RIO DE JANEIRO - Em tese, o fim da estabilidade do funcionalismo público é respeitável e merece consideração. O que não merece respeito nem consideração é a proposta do atual governo de reformar a Constituição com efeito retroativo, ou seja, tripudiando sobre o direito adquirido.
Semana passada, um telejornal mostrou trechos do processo no qual o sr. Bresser Pereira descolou enorme indenização trabalhista de um supermercado. Na petição inicial, assinada por seu advogado Alfredo Flandoli, a base da argumentação era, justamente, esse direito adquirido que ele agora quer abolir para os outros, desde que salvou o seu.
Tanto o fim da estabilidade como a reeleição de prefeitos, governadores e presidente da República são medidas que podem melhorar o sistema de poder, uma vez obedecido o elementar preceito da decência pública e privada.
A partir de tal data, aqueles que ingressarem nos quadros do funcionalismo saberão que a estabilidade já era. Quanto à reeleição dos atuais mandatários, todos eles tomaram posse com data certa para sair do poder. Aqueles que aceitarem a prorrogação "ad hoc" poderão se sentir dentro da lei, mas estarão fora daquilo que o patriarca José Bonifácio chamou de razão e moral.
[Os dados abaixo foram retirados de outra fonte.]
-- pv_equiv track=rewrite | github.com/DANISH12344/numberplatedetectionbackend | src/Detection/detction.py | process_result
-- ===== SOURCE A (Python) =====
-- def process_result(res):
--     numbers = []
--     word_before_numbers = []
--     words_after_number = []
--     numb_found = False
--     for word in res:
--         try:
--             num = int(word)
--             numbers.append(word)
--             numb_found = True
--         except:
--             if (numb_found):
--                 words_after_number.append(word)
--             else:
--                 word_before_numbers.append(word)
--     final_number = ''.join(numbers)
--     words_bef = ''.join(word_before_numbers)
--     words_aft = ''.join(words_after_number)
--     final = ''
--     if not words_bef == '':
--         final += words_bef + '-'
--     if not final_number == '':
--         final += final_number + '-'
--     if not words_aft == '':
--         final += words_aft
--     return final
-- ===== SOURCE B (Python) =====
-- def process_result(res):
--     def is_num(w):
--         try:
--             int(w)
--             return True
--         except:
--             return False
--     split = next((i for i, w in enumerate(res) if is_num(w)), len(res))
--     final_number = ''.join(w for w in res if is_num(w))
--     words_bef = ''.join(res[:split])
--     words_aft = ''.join(w for w in res[split:] if not is_num(w))
--     final = ''
--     if not words_bef == '':
--         final += words_bef + '-'
--     if not final_number == '':
--         final += final_number + '-'
--     if not words_aft == '':
--         final += words_aft
--     return final
-- ===== Notes on version B (the rewrite author's own statement) =====
-- stated objective: alternative
-- what changed: Replaces A's flag-driven single pass carrying three accumulator lists with index location (first numeric word) plus slice/filter partition passes, reusing A's separator assembly.
import Mathlib
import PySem

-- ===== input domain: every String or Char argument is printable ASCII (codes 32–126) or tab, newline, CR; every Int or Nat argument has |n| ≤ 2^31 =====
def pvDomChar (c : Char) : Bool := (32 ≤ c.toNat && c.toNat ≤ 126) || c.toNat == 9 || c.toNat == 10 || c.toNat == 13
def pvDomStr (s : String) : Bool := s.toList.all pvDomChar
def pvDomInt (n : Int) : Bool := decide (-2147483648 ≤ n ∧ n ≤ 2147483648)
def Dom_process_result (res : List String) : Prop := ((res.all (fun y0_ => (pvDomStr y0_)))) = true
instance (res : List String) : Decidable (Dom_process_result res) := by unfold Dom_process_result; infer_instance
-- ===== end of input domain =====

-- B restructures A's flag-driven single pass as split-point location plus slice/filter partitions; same cost, no behavioural change.

-- ===== PORT A =====
-- loop state: (numbers, word_before_numbers, words_after_number, numb_found)
def prLoopA (res : List String) : List String × List String × List String × Bool :=
  res.foldl (fun st word =>
    match PySem.Int.ofStr? word with   -- try: int(word) succeeds ↔ some _
    | some _ => (st.1 ++ [word], st.2.1, st.2.2.1, true)
    | none =>
      if st.2.2.2 then (st.1, st.2.1, st.2.2.1 ++ [word], st.2.2.2)
      else (st.1, st.2.1 ++ [word], st.2.2.1, st.2.2.2)) ([], [], [], false)

def process_result (res : List String) : String :=
  let st := prLoopA res
  let final_number := PySem.Str.join "" st.1
  let words_bef := PySem.Str.join "" st.2.1
  let words_aft := PySem.Str.join "" st.2.2.1
  let final := ""
  let final := if ¬ (words_bef = "") then final ++ words_bef ++ "-" else final
  let final := if ¬ (final_number = "") then final ++ final_number ++ "-" else final
  let final := if ¬ (words_aft = "") then final ++ words_aft else final
  final

-- ===== PORT B =====
def prIsNum (w : String) : Bool := (PySem.Int.ofStr? w).isSome

def process_result_alt (res : List String) : String :=
  let split := res.findIdx prIsNum      -- next((i for i,w in enumerate(res) if is_num(w)), len(res))
  let final_number := PySem.Str.join "" (res.filter prIsNum)
  let words_bef := PySem.Str.join "" (res.take split)    -- res[:split]; split ≥ 0, so take is exact
  let words_aft := PySem.Str.join "" ((res.drop split).filter (fun w => ! prIsNum w))  -- res[split:]
  let final := ""
  let final := if ¬ (words_bef = "") then final ++ words_bef ++ "-" else final
  let final := if ¬ (final_number = "") then final ++ final_number ++ "-" else final
  let final := if ¬ (words_aft = "") then final ++ words_aft else final
  final

-- ===== PRECONDITION & SPEC =====
def Spec_process_result (res : List String) (out : String) : Prop := out = process_result_alt res
instance (res : List String) (out : String) : Decidable (Spec_process_result res out) := by unfold Spec_process_result; infer_instance

-- ===== CLAIM (what is proved, stated in full; the proofs are below) =====
def Claim_equal_process_result : Prop := ∀ (res : List String), Dom_process_result res → Spec_process_result res (process_result res)

-- ===== LEMMAS AND PROOFS =====

-- after the flag is set, numeric words go to numbers, the rest to words_after_number
lemma prLoopA_true (res ns bs asl : List String) :
    res.foldl (fun st word =>
      match PySem.Int.ofStr? word with
      | some _ => (st.1 ++ [word], st.2.1, st.2.2.1, true)
      | none =>
        if st.2.2.2 then (st.1, st.2.1, st.2.2.1 ++ [word], st.2.2.2)
        else (st.1, st.2.1 ++ [word], st.2.2.1, st.2.2.2)) (ns, bs, asl, true)
    = (ns ++ res.filter prIsNum, bs, asl ++ res.filter (fun w => ! prIsNum w), true) := by
  induction res generalizing ns asl with
  | nil => simp
  | cons w t ih =>
    simp only [List.foldl_cons, List.filter_cons]
    cases h : PySem.Int.ofStr? w with
    | some v => simp [prIsNum, h, ih]
    | none => simp [prIsNum, h, ih]

-- before the flag is set: numbers collect numeric words, before collects up to the split point,
-- after collects non-numeric words past the split point
lemma prLoopA_false (res ns bs asl : List String) :
    res.foldl (fun st word =>
      match PySem.Int.ofStr? word with
      | some _ => (st.1 ++ [word], st.2.1, st.2.2.1, true)
      | none =>
        if st.2.2.2 then (st.1, st.2.1, st.2.2.1 ++ [word], st.2.2.2)
        else (st.1, st.2.1 ++ [word], st.2.2.1, st.2.2.2)) (ns, bs, asl, false)
    = (ns ++ res.filter prIsNum,
       bs ++ res.take (res.findIdx prIsNum),
       asl ++ (res.drop (res.findIdx prIsNum)).filter (fun w => ! prIsNum w),
       res.any prIsNum) := by
  induction res generalizing ns bs with
  | nil => simp
  | cons w t ih =>
    simp only [List.foldl_cons, List.filter_cons, List.findIdx_cons, List.any_cons]
    cases h : PySem.Int.ofStr? w with
    | some v =>
      simp [prIsNum, h, prLoopA_true]
    | none =>
      simp [prIsNum, h, ih]

theorem prLoopA_eq (res : List String) :
    prLoopA res = (res.filter prIsNum,
      res.take (res.findIdx prIsNum),
      (res.drop (res.findIdx prIsNum)).filter (fun w => ! prIsNum w),
      res.any prIsNum) := by
  simpa [prLoopA] using prLoopA_false res [] [] []

-- ===== VERDICT (by name: the statement is the Claim_ definition above) =====
theorem process_result_spec : Claim_equal_process_result := by
  intro res _
  unfold Spec_process_result process_result process_result_alt
  rw [prLoopA_eq]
A declaração de FHC sobre as demissões é de revoltante cinismo. Prometer que evitará o arbítrio e as motivações partidárias equivale a garantir que a atual equipe no poder é feita de anjos, arcanjos e superanjos.
Quem não tiver pistolão, quem pertencer a partidos que incomodam o poder fatalmente será demitido, independente da produtividade ou eficiência. Para evitar esse pega-pra-capar indecente, que abastece o governo de cargos no funcionalismo, criou-se a estabilidade. Evidente que há abusos, há prefeituras e Estados que gastam mais de 80% com a folha de pagamento. Mas a pletora tem origem no próprio poder, que atavicamente se utiliza dos cargos públicos para saldar compromissos familiares e eleitorais.
Voltando ao direito adquirido: o sr. Bresser não teve pejo em invocá-lo em causa própria. A dualidade moral é um retrato que define não apenas o ministro, mas o governo.